Because … Bacon

This has been Bill E. Stitt’s year. A high-on-the-hog kind of year.

The founder and owner of Bill-E’s Small Batch Bacon and Bill-E’s the Restaurant, both in Fairhope, was recognized as a Silver Retailer of the Year by the Alabama Retail Association (sales $1 million to $5 million annually; Stitt says these numbers apply independently to his bacon company and his restaurant). 

He was named Alumnus of the Year in the School of Applied Sciences (Nutrition and Hospitality Management Program) at the University of Mississippi. Three major shippers and a solid online presence have allowed him to steadily grow his bacon business, putting more slices in homes and restaurants across the country. Bill-E’s the Restaurant is hopping and has become another Gulf Coast destination. And he’s even added dedicated spaces for creatives to work right in the middle of the sprawling, rustic, smoked meat-scented compound that is home to both the bacon business and his restaurant.

I sat down with Bill-E recently for Alabama NewsCenter. You can read that story here and see a cool video by my partner Brittany Faush.

After weathering Covid disruptions and a couple of hurricanes, Stitt says he was ready for a good year.

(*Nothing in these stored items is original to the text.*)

-- pv_equiv track=rewrite | github.com/chrinide/chemtools-webapp | chem/gjfwriter.py | parse_end_name
-- ===== SOURCE A (Python) =====
-- def parse_end_name(name):
--     xgroup = "ABCDEFGHIJKL"
--     rgroup = "abcdefghijkl"
--     aryl0 = "2389"
--     aryl2 = "4567"
--
--     parts = []
--     r = 0
--     # start with -1 to add 1 later for core
--     lastconnect = -1
--     state = "start"
--     for char in name:
--         if char not in xgroup + aryl0 + aryl2 + rgroup:
--             raise ValueError("Bad Substituent Name: %s" % char)
--
--     for i, char in enumerate(name):
--         if state == "aryl0":
--             if char not in xgroup + aryl0 + aryl2:
--                 raise ValueError("no rgroups allowed")
--             else:
--                 parts.append((char, lastconnect))
--
--             if char in xgroup:
--                 state = "end"
--             elif char in aryl0:
--                 state = "aryl0"
--             elif char in aryl2:
--                 state = "aryl2"
--             lastconnect = len(parts) - 1
--
--         elif state == "aryl2":
--             if char not in rgroup:
--                 parts.append(("a", lastconnect))
--                 parts.append(("a", lastconnect))
--                 parts.append((char, lastconnect))
--                 if char in xgroup:
--                     state = "end"
--                 elif char in aryl0:
--                     state = "aryl0"
--                 elif char in aryl2:
--                     state = "aryl2"
--                 lastconnect = len(parts) - 1
--             else:
--                 if r == 0:
--                     try:
--                         if name[i+1] in rgroup:
--                             parts.append((char, lastconnect))
--                             r += 1
--                         else:
--                             parts.append((char, lastconnect))
--                             parts.append((char, lastconnect))
--                             r += 2
--                             state = "start"
--                     except IndexError:
--                         parts.append((char, lastconnect))
--                         parts.append((char, lastconnect))
--                         r += 2
--                         state = "start"
--                 elif r == 1:
--                     parts.append((char, lastconnect))
--                     r += 1
--                     state = "start"
--                 else:
--                     raise ValueError("too many rgroup")
--         elif state == "start":
--             if char not in xgroup + aryl0 + aryl2:
--                 raise ValueError("no rgroups allowed")
--             else:
--                 parts.append((char, lastconnect))
--                 r = 0
--
--             if char in xgroup:
--                 state = "end"
--             elif char in aryl0:
--                 state = "aryl0"
--             elif char in aryl2:
--                 state = "aryl2"
--             lastconnect = len(parts) - 1
--     if state == "aryl0":
--         pass
--     elif state != "end" and state != "start":
--         parts.append(("a", lastconnect))
--         parts.append(("a", lastconnect))
--     return parts
-- ===== SOURCE B (Python) =====
-- def parse_end_name(name):
--     xgroup = "ABCDEFGHIJKL"
--     rgroup = "abcdefghijkl"
--     aryl0 = "2389"
--     aryl2 = "4567"
--
--     for char in name:
--         if char not in xgroup + aryl0 + aryl2 + rgroup:
--             raise ValueError("Bad Substituent Name: %s" % char)
--
--     parts = []
--     lastconnect = -1
--     i = 0
--     n = len(name)
--     while i < n:
--         char = name[i]
--         if char in rgroup:
--             raise ValueError("no rgroups allowed")
--         parts.append((char, lastconnect))
--         lastconnect = len(parts) - 1
--         i += 1
--         if char in xgroup:
--             break
--         if char in aryl2:
--             rs = []
--             while i < n and len(rs) < 2 and name[i] in rgroup:
--                 rs.append(name[i])
--                 i += 1
--             if len(rs) == 0:
--                 rs = ["a", "a"]
--             elif len(rs) == 1:
--                 rs = [rs[0], rs[0]]
--             for rchar in rs:
--                 parts.append((rchar, lastconnect))
--     return parts
-- ===== Notes on version B (the rewrite author's own statement) =====
-- stated objective: simpler
-- what changed: A's four-string state machine with an r-counter, a peek at name[i+1] and end-of-loop padding is replaced by a single index while-loop that, after each aryl2 character, directly consumes up to two following rgroup characters and pads/duplicates them on the spot, with no state or r variables.
import Mathlib
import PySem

“This industry is a choice. It’s just something that grabs a hold of you, and you go through times where you’re just like, ‘How am I going to make payroll? How am I gonna pay the rent?’ It’s very trying, but it’s a wonderful industry. I don’t go to bed at night or wake up in the morning doubting what I do. This year and last year have brought some really interesting, fun opportunities.”

Known to friends old and brand new as “Bill E.” (that’s “E for Ernest” but the other spelling seems apt, too), this Alabama maker and restaurateur is happy to share his momentum by promoting other makers and their products from Alabama and neighboring states. 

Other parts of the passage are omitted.